TITLE: Softmax, Recursion, and Higher-Order Procedures AUTHOR: Eugene Wallingford DATE: October 03, 2011 7:20 AM DESC: ----- BODY: Update: This entry originally appeared on September 28. I bungled my blog directory and lost two posts, and the simplest way to get the content back on-line is to repost. John Cook recently reported that he has bundled up some of his earlier writings about the soft maximum as a tech report. The soft maximum is "a smooth approximation to the maximum of two real variables":
    softmax(x, y) = log(exp(x) + exp(y))
When John posted his first blog entry about the softmax, I grabbed the idea and made it a homework problem for my students, who were writing their first Scheme procedures. I gave them a link to John's page, so they had access to this basic formula as well as a Python implementation of it. That was fine with me, because I was simply trying to help students become more comfortable using Scheme's unusual syntax:
    (define softmax
      (lambda (x y)
        (log (+ (exp x)
                (exp y)))))
On the next assignment, I asked students to generalize the definition of softmax to more than two variables. This gave them an opportunity to write a variable arity procedure in Scheme. At that point, they had seen only a couple simple examples of variable arity, such as this implementation of addition using a binary + operator:
    (define plus              ;; notice: no parentheses around
      (lambda args            ;; the args parameter in lambda
        (if (null? args)
            (+ (car args) (apply plus (cdr args))) )))
Many students followed this pattern directly for softmax:
    (define softmax-var
      (lambda args
        (if (null? (cdr args))
            (car args)
            (softmax (car args)
                     (apply softmax-var (cdr args))))))
Some of their friends tried a different approach. They saw that they could use higher-order procedures to solve the problem -- without explicitly using recursion:
    (define softmax-var
      (lambda args
        (log (apply + (map exp args)))))
When students saw each other's solutions, they wondered -- as students often do -- which one is correct? John's original blog post on the softmax tells us that the function generalizes as we might expect:
    softmax(x1, x2, ..., xn) = log(exp(x1) + exp(x2) + ... + exp(xn))
Not many students had looked back for that formula, I think, but we can see that it matches the higher-order softmax almost perfectly. (map exp args) constructs a list of the exp(xi) values. (apply + ...) adds them up. (log ...) produces the final answer. What about the recursive solution? If we look at how its recursive calls unfold, we see that this procedure computes:
    softmax(x1, softmax(x2, ..., softmax(xn-1, xn)...))
This is an interesting take on the idea of a soft maximum, but it is not what John's generalized definition says, nor is it particularly faithful to the original 2-argument function. How might we roll our own recursive solution that computes the generalized function faithfully? The key is to realize that the function needs to iterate not over the maximizing behavior but the summing behavior. So we might write:
    (define softmax-var
      (lambda args
        (log (accumulate-exps args))))

    (define accumulate-exps
      (lambda (args)
        (if (null? args)
            (+ (exp (car args)) (accumulate-exps (cdr args))))))

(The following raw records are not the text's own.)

-- pv_equiv track=rewrite | github.com/ilitzkyd/Stock-Market-Analysis | midterm.py | birthday_count
-- ===== SOURCE A (Python) =====
-- def birthday_count(dates_list):
--     """Total number of birthday pairs in a list by counting each pair only once"""
--     count = 0
--     for people in range(len(dates_list)):
--         person_a = dates_list[people]
--         for j in range(people + 1, len(dates_list)):
--             person_b = dates_list[j]
--
--             # Check both month and day
--             if person_a[0] == person_b[0] and person_a[1] == person_b[1]:
--                 count += 1
--     return count
-- ===== SOURCE B (Python) =====
-- def birthday_count(dates_list):
--     """Total number of birthday pairs in a list by counting each pair only once"""
--     seen = {}
--     count = 0
--     for d in dates_list:
--         key = (d[0], d[1])
--         c = seen.get(key, 0)
--         count += c
--         seen[key] = c + 1
--     return count
-- ===== Notes on version B (the rewrite author's own statement) =====
-- stated objective: faster
-- what changed: Replaced the O(n^2) all-pairs double loop by a single pass that keeps a hash map from (month, day) to the number of earlier occurrences and adds that count for each element.
-- outside the precondition, e.g. on birthday_count([[1], [2, 3]]): A returns 0, B raises IndexError
import Mathlib
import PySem

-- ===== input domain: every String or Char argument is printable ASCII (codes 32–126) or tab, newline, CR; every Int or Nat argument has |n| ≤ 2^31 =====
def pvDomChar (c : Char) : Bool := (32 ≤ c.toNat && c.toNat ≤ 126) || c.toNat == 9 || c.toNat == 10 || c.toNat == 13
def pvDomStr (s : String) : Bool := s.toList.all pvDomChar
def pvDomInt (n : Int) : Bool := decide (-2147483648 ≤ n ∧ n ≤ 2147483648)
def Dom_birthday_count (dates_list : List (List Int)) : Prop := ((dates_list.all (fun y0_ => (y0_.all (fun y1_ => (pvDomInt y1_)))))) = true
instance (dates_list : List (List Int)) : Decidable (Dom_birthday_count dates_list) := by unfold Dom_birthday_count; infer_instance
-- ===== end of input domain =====

-- B replaces A's O(n^2) double loop by one pass over the list with a (month, day) -> count dictionary (faster, asymptotic).


-- ===== PORT A =====
def birthday_count (dates_list : List (List Int)) : Int :=
  (PySem.List.pyRange 0 dates_list.length 1).foldl (fun count people =>
    let person_a := PySem.List.pyGetD dates_list people []
    (PySem.List.pyRange (people + 1) dates_list.length 1).foldl (fun count j =>
      let person_b := PySem.List.pyGetD dates_list j []
      if PySem.List.pyGetD person_a 0 0 = PySem.List.pyGetD person_b 0 0 ∧
         PySem.List.pyGetD person_a 1 0 = PySem.List.pyGetD person_b 1 0
      then count + 1 else count) count) 0

-- ===== PORT B =====
def birthday_count_alt (dates_list : List (List Int)) : Int :=
  (dates_list.foldl
    (fun (st : PySem.Dict (Int × Int) Int × Int) d =>
      let key := (PySem.List.pyGetD d 0 0, PySem.List.pyGetD d 1 0)
      let c := st.1.getD key 0
      (st.1.insert key (c + 1), st.2 + c))
    (PySem.Dict.empty, 0)).2

-- ===== PRECONDITION & SPEC =====
-- Pre_ excludes inputs with an inner list of length < 2: on those Python A raises
-- IndexError whenever such an element is compared against another element with the
-- same leading entries (and B always raises on them); on the remaining such inputs
-- A happens to return (see cites) but B raises, so they are excluded too.
def Pre_birthday_count (dates_list : List (List Int)) : Prop :=
  ∀ d ∈ dates_list, 2 ≤ d.length
instance (dates_list : List (List Int)) : Decidable (Pre_birthday_count dates_list) := by
  unfold Pre_birthday_count; infer_instance
def pvWitness_birthday_count : List (List Int) := [[1, 2], [3, 4], [1, 2]]
def Spec_birthday_count (dates_list : List (List Int)) (out : Int) : Prop := out = birthday_count_alt dates_list
instance (dates_list : List (List Int)) (out : Int) : Decidable (Spec_birthday_count dates_list out) := by unfold Spec_birthday_count; infer_instance

-- ===== CLAIM (what is proved, stated in full; the proofs are below) =====
def Claim_equal_birthday_count : Prop := ∀ (dates_list : List (List Int)), Dom_birthday_count dates_list → Pre_birthday_count dates_list → Spec_birthday_count dates_list (birthday_count dates_list)

-- ===== LEMMAS AND PROOFS =====

-- the (month, day) key of one entry, as both ports read it
def pvKey (d : List Int) : Int × Int :=
  (PySem.List.pyGetD d 0 0, PySem.List.pyGetD d 1 0)

-- number of equal-key pairs, recursing on the key list
def pvPairs : List (Int × Int) → Int
  | [] => 0
  | k :: ks => (ks.count k : Int) + pvPairs ks

theorem pv_sum_shift (ks : List (Int × Int)) (f : Int × Int → Int) (k : Int × Int) :
    (ks.map (fun k' => f k' + (if k' = k then 1 else 0))).sum
      = (ks.map f).sum + (ks.count k : Int) := by
  induction ks with
  | nil => simp
  | cons x xs ih =>
    simp only [List.map_cons, List.sum_cons, List.count_cons, ih]
    by_cases h : x = k
    · simp [h]; ring
    · have hb : (x == k) = false := by simp [h]
      simp [hb, h]; ring

theorem pv_alt_aux (l : List (List Int)) :
    ∀ (seen : PySem.Dict (Int × Int) Int) (c : Int),
    (l.foldl
      (fun (st : PySem.Dict (Int × Int) Int × Int) d =>
        let key := pvKey d
        let cc := st.1.getD key 0
        (st.1.insert key (cc + 1), st.2 + cc))
      (seen, c)).2
    = c + pvPairs (l.map pvKey) + ((l.map pvKey).map (fun k => seen.getD k 0)).sum := by
  induction l with
  | nil => simp [pvPairs]
  | cons x xs ih =>
    intro seen c
    simp only [List.foldl_cons, List.map_cons, pvPairs, List.sum_cons]
    rw [ih]
    have hins : ∀ k' : Int × Int,
        (seen.insert (pvKey x) (seen.getD (pvKey x) 0 + 1)).getD k' 0
          = seen.getD k' 0 + (if k' = pvKey x then 1 else 0) := by
      intro k'
      rw [PySem.Dict.getD_insert]
      by_cases h : k' = pvKey x <;> simp [h]
    have hsum : ((xs.map pvKey).map
        (fun k => (seen.insert (pvKey x) (seen.getD (pvKey x) 0 + 1)).getD k 0)).sum
        = ((xs.map pvKey).map (fun k => seen.getD k 0)).sum
          + ((xs.map pvKey).count (pvKey x) : Int) := by
      have := pv_sum_shift (xs.map pvKey) (fun k => seen.getD k 0) (pvKey x)
      simpa [hins] using this
    rw [hsum]; ring

theorem pv_map_zero_sum (l : List (List Int)) :
    ((l.map pvKey).map (fun _ => (0 : Int))).sum = 0 := by
  induction l <;> simp_all

theorem pv_alt_eq (l : List (List Int)) :
    birthday_count_alt l = pvPairs (l.map pvKey) := by
  unfold birthday_count_alt
  have h := pv_alt_aux l PySem.Dict.empty 0
  simp only [pvKey] at h
  rw [h]
  simp only [PySem.Dict.getD_empty]
  rw [pv_map_zero_sum]
  ring

theorem pv_inner (l : List (List Int)) (pa : List Int) (a : Int) (ha : 0 ≤ a) (c : Int) :
    (PySem.List.pyRange a l.length 1).foldl
      (fun count j =>
        if PySem.List.pyGetD pa 0 0 = PySem.List.pyGetD (PySem.List.pyGetD l j []) 0 0 ∧
           PySem.List.pyGetD pa 1 0 = PySem.List.pyGetD (PySem.List.pyGetD l j []) 1 0
        then count + 1 else count) c
    = c + (((l.drop a.toNat).map pvKey).count (pvKey pa) : Int) := by
  rw [PySem.List.foldl_pyRange_pyGetD' l []
      (fun count b => if PySem.List.pyGetD pa 0 0 = PySem.List.pyGetD b 0 0 ∧
           PySem.List.pyGetD pa 1 0 = PySem.List.pyGetD b 1 0 then count + 1 else count) c ha]
  generalize l.drop a.toNat = t
  induction t generalizing c with
  | nil => simp
  | cons x xs ih =>
    simp only [List.foldl_cons, List.map_cons, List.count_cons, ih]
    by_cases h : PySem.List.pyGetD pa 0 0 = PySem.List.pyGetD x 0 0 ∧
        PySem.List.pyGetD pa 1 0 = PySem.List.pyGetD x 1 0
    · have hk : (pvKey x == pvKey pa) = true := by
        simp [pvKey, h.1, h.2]
      simp only [if_pos h, hk]
      push_cast; ring
    · have hk : (pvKey x == pvKey pa) = false := by
        simp only [beq_eq_false_iff_ne, ne_eq, pvKey, Prod.mk.injEq, not_and]
        intro h1 h2
        exact h ⟨h1.symm, h2.symm⟩
      simp only [if_neg h, hk]
      push_cast; ring

theorem pv_outer (l : List (List Int)) :
    ∀ (a : Int), 0 ≤ a →
    ∀ (c : Int),
    (PySem.List.pyRange a l.length 1).foldl (fun count people =>
      (PySem.List.pyRange (people + 1) l.length 1).foldl (fun count j =>
        if PySem.List.pyGetD (PySem.List.pyGetD l people []) 0 0
             = PySem.List.pyGetD (PySem.List.pyGetD l j []) 0 0 ∧
           PySem.List.pyGetD (PySem.List.pyGetD l people []) 1 0
             = PySem.List.pyGetD (PySem.List.pyGetD l j []) 1 0
        then count + 1 else count) count) c
    = c + pvPairs ((l.drop a.toNat).map pvKey) := by
  intro a
  generalize hm : ((l.length : Int) - a).toNat = m
  induction m generalizing a with
  | zero =>
    intro ha c
    have hge : (l.length : Int) ≤ a := by omega
    rw [PySem.List.pyRange_one_eq_nil hge]
    have hd : l.length ≤ a.toNat := by omega
    simp [List.drop_eq_nil_of_le hd, pvPairs]
  | succ n ih =>
    intro ha c
    have hlt : a < (l.length : Int) := by omega
    rw [PySem.List.pyRange_one_cons hlt]
    simp only [List.foldl_cons]
    rw [pv_inner l (PySem.List.pyGetD l a []) (a + 1) (by omega) c]
    rw [ih (a + 1) (by omega) (by omega)]
    have hlt' : a.toNat < l.length := by omega
    have hget : PySem.List.pyGetD l a [] = l[a.toNat] :=
      PySem.List.pyGetD_eq_getElem l [] ha hlt
    have ht : (a + 1).toNat = a.toNat + 1 := by omega
    have hdrop : l.drop a.toNat = l[a.toNat] :: l.drop (a.toNat + 1) :=
      List.drop_eq_getElem_cons hlt'
    rw [hget, ht, hdrop]
    simp only [List.map_cons, pvPairs]
    ring

theorem pv_a_eq (l : List (List Int)) :
    birthday_count l = pvPairs (l.map pvKey) := by
  show (PySem.List.pyRange 0 l.length 1).foldl (fun count people =>
      (PySem.List.pyRange (people + 1) l.length 1).foldl (fun count j =>
        if PySem.List.pyGetD (PySem.List.pyGetD l people []) 0 0
             = PySem.List.pyGetD (PySem.List.pyGetD l j []) 0 0 ∧
           PySem.List.pyGetD (PySem.List.pyGetD l people []) 1 0
             = PySem.List.pyGetD (PySem.List.pyGetD l j []) 1 0
        then count + 1 else count) count) 0 = pvPairs (l.map pvKey)
  rw [pv_outer l 0 le_rfl 0]
  simp

-- ===== VERDICT (by name: the statement is the Claim_ definition above) =====
theorem birthday_count_spec : Claim_equal_birthday_count := by
  intro l _ _
  unfold Spec_birthday_count
  rw [pv_a_eq, pv_alt_eq]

This solution turns softmax-var into interface procedure and then uses structural recursion over a flat list of arguments. One advantage of using an interface procedure is that the recursive procedure accumulate-exps no longer has to deal with variable arity, as it receives a list of arguments. It was remarkable to me and some of my students just how close the answers produced by the two student implementations of softmax were, given how different the underlying behaviors are. Often, the answers were identical. When different, they differed only in the 12th or 15th decimal digit. As several blog readers pointed out, softmax is associative, so the two solutions are identical mathematically. The differences in the values of the functions result from the vagaries of floating-point precision. The programmer in me left the exercise impressed by the smoothness of the soft maximum. The idea is resilient across multiple implementations, which makes it seem all the more useful to me. More important, though, this programming exercise led to several interesting discussions with students about programming techniques, higher-order procedures, and the importance of implementing solutions that are faithful to the problem domain. The teacher in me left the exercise pleased. -----